**WHAT YOU ARE ASKED TO DO:**
Exactly the lines from the start of the data below through the line containing "-- stated objective: alternative" must be returned, and no others.

** DATA RECORDS follows **

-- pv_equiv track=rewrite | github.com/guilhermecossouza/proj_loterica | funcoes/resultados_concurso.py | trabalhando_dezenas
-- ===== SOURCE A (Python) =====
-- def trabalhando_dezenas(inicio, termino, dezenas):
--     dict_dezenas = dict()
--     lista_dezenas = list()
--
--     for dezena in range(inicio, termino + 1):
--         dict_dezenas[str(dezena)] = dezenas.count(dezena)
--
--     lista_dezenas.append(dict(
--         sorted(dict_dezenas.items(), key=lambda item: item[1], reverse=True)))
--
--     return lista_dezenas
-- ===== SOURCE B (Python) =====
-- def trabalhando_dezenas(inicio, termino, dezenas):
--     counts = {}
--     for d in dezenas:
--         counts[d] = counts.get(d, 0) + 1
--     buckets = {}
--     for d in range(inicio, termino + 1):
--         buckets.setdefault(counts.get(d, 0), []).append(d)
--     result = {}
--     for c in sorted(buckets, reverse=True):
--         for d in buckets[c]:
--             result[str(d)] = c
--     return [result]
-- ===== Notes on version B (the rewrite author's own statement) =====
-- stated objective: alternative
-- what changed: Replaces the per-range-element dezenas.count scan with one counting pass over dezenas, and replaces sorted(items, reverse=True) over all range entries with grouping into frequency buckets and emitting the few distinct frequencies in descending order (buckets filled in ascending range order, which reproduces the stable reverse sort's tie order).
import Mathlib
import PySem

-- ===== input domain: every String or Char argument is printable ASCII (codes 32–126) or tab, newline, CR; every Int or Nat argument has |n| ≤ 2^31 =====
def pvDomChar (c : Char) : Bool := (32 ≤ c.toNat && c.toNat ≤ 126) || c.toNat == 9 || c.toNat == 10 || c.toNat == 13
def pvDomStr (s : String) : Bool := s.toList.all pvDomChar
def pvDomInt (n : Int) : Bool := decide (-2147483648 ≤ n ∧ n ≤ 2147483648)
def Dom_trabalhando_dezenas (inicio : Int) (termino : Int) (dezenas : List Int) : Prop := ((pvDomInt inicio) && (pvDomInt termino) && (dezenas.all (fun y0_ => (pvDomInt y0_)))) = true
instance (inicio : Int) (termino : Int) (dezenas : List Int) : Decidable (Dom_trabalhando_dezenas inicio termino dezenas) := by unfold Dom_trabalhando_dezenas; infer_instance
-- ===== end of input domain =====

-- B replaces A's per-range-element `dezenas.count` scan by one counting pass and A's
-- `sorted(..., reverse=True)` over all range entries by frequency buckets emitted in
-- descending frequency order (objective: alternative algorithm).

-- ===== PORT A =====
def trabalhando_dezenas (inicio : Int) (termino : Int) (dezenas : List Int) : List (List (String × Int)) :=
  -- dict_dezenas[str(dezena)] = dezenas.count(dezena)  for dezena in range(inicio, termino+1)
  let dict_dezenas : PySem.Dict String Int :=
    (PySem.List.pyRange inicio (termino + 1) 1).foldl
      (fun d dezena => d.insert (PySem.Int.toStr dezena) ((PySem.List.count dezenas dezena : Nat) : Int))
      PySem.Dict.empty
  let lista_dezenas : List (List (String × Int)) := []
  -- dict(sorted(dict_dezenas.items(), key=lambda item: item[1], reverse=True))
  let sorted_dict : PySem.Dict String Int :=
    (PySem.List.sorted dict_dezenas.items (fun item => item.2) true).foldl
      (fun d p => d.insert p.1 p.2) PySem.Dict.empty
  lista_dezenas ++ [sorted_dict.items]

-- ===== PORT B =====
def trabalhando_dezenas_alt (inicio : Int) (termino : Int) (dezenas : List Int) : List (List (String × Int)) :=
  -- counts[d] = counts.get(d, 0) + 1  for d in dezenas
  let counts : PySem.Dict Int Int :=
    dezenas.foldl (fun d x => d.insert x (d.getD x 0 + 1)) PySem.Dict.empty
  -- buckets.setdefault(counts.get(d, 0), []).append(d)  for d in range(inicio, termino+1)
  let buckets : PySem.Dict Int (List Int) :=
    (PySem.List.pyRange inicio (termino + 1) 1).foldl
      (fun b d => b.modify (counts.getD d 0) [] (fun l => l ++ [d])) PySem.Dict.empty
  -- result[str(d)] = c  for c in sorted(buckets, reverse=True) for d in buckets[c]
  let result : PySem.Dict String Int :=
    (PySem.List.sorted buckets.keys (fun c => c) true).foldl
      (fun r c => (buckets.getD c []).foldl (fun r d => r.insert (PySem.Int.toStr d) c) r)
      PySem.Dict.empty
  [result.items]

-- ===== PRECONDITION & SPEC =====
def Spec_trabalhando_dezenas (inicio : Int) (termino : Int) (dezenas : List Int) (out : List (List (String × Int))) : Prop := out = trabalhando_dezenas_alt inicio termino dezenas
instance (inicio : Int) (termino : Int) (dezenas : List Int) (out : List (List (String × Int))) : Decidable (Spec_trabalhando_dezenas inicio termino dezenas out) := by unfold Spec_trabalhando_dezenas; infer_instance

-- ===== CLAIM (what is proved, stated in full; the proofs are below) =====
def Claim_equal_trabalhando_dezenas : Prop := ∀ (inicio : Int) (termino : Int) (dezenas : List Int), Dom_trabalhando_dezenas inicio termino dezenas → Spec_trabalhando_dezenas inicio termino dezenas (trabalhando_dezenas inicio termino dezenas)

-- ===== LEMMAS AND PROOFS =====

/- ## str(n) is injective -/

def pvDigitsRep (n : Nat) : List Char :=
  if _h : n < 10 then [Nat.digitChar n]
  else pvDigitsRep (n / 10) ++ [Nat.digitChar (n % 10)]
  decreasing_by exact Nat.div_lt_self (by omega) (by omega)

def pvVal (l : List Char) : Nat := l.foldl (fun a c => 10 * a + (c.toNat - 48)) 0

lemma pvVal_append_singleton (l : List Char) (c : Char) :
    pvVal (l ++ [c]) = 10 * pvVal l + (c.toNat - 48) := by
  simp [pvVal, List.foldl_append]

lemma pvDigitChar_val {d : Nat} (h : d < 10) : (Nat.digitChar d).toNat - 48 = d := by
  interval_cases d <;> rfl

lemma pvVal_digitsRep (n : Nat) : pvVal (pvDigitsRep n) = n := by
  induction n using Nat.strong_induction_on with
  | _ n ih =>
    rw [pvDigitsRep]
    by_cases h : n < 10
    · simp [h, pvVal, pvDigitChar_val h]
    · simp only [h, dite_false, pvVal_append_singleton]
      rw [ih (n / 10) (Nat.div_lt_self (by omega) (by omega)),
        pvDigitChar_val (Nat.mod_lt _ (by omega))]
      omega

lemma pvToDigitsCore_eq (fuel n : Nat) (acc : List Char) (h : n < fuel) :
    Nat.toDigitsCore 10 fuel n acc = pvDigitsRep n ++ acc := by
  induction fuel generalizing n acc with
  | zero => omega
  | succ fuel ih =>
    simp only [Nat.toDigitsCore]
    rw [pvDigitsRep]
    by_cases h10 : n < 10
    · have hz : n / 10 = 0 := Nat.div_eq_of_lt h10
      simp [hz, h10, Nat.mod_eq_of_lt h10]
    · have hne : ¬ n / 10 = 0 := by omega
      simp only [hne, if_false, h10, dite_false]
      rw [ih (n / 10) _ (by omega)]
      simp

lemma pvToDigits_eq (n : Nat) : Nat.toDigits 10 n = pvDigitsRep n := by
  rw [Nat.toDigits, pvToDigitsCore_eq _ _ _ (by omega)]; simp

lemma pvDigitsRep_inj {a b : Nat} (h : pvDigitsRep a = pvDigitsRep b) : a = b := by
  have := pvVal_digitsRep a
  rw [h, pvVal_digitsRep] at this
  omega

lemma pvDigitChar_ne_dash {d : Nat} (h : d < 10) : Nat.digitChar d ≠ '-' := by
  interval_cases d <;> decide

** End of DATA RECORDS **

**RESPONSE TO THIS EXERCISE:**
-- pv_equiv track=rewrite | github.com/guilhermecossouza/proj_loterica | funcoes/resultados_concurso.py | trabalhando_dezenas
-- ===== SOURCE A (Python) =====
-- def trabalhando_dezenas(inicio, termino, dezenas):
--     dict_dezenas = dict()
--     lista_dezenas = list()
--
--     for dezena in range(inicio, termino + 1):
--         dict_dezenas[str(dezena)] = dezenas.count(dezena)
--
--     lista_dezenas.append(dict(
--         sorted(dict_dezenas.items(), key=lambda item: item[1], reverse=True)))
--
--     return lista_dezenas
-- ===== SOURCE B (Python) =====
-- def trabalhando_dezenas(inicio, termino, dezenas):
--     counts = {}
--     for d in dezenas:
--         counts[d] = counts.get(d, 0) + 1
--     buckets = {}
--     for d in range(inicio, termino + 1):
--         buckets.setdefault(counts.get(d, 0), []).append(d)
--     result = {}
--     for c in sorted(buckets, reverse=True):
--         for d in buckets[c]:
--             result[str(d)] = c
--     return [result]
-- ===== Notes on version B (the rewrite author's own statement) =====
-- stated objective: alternative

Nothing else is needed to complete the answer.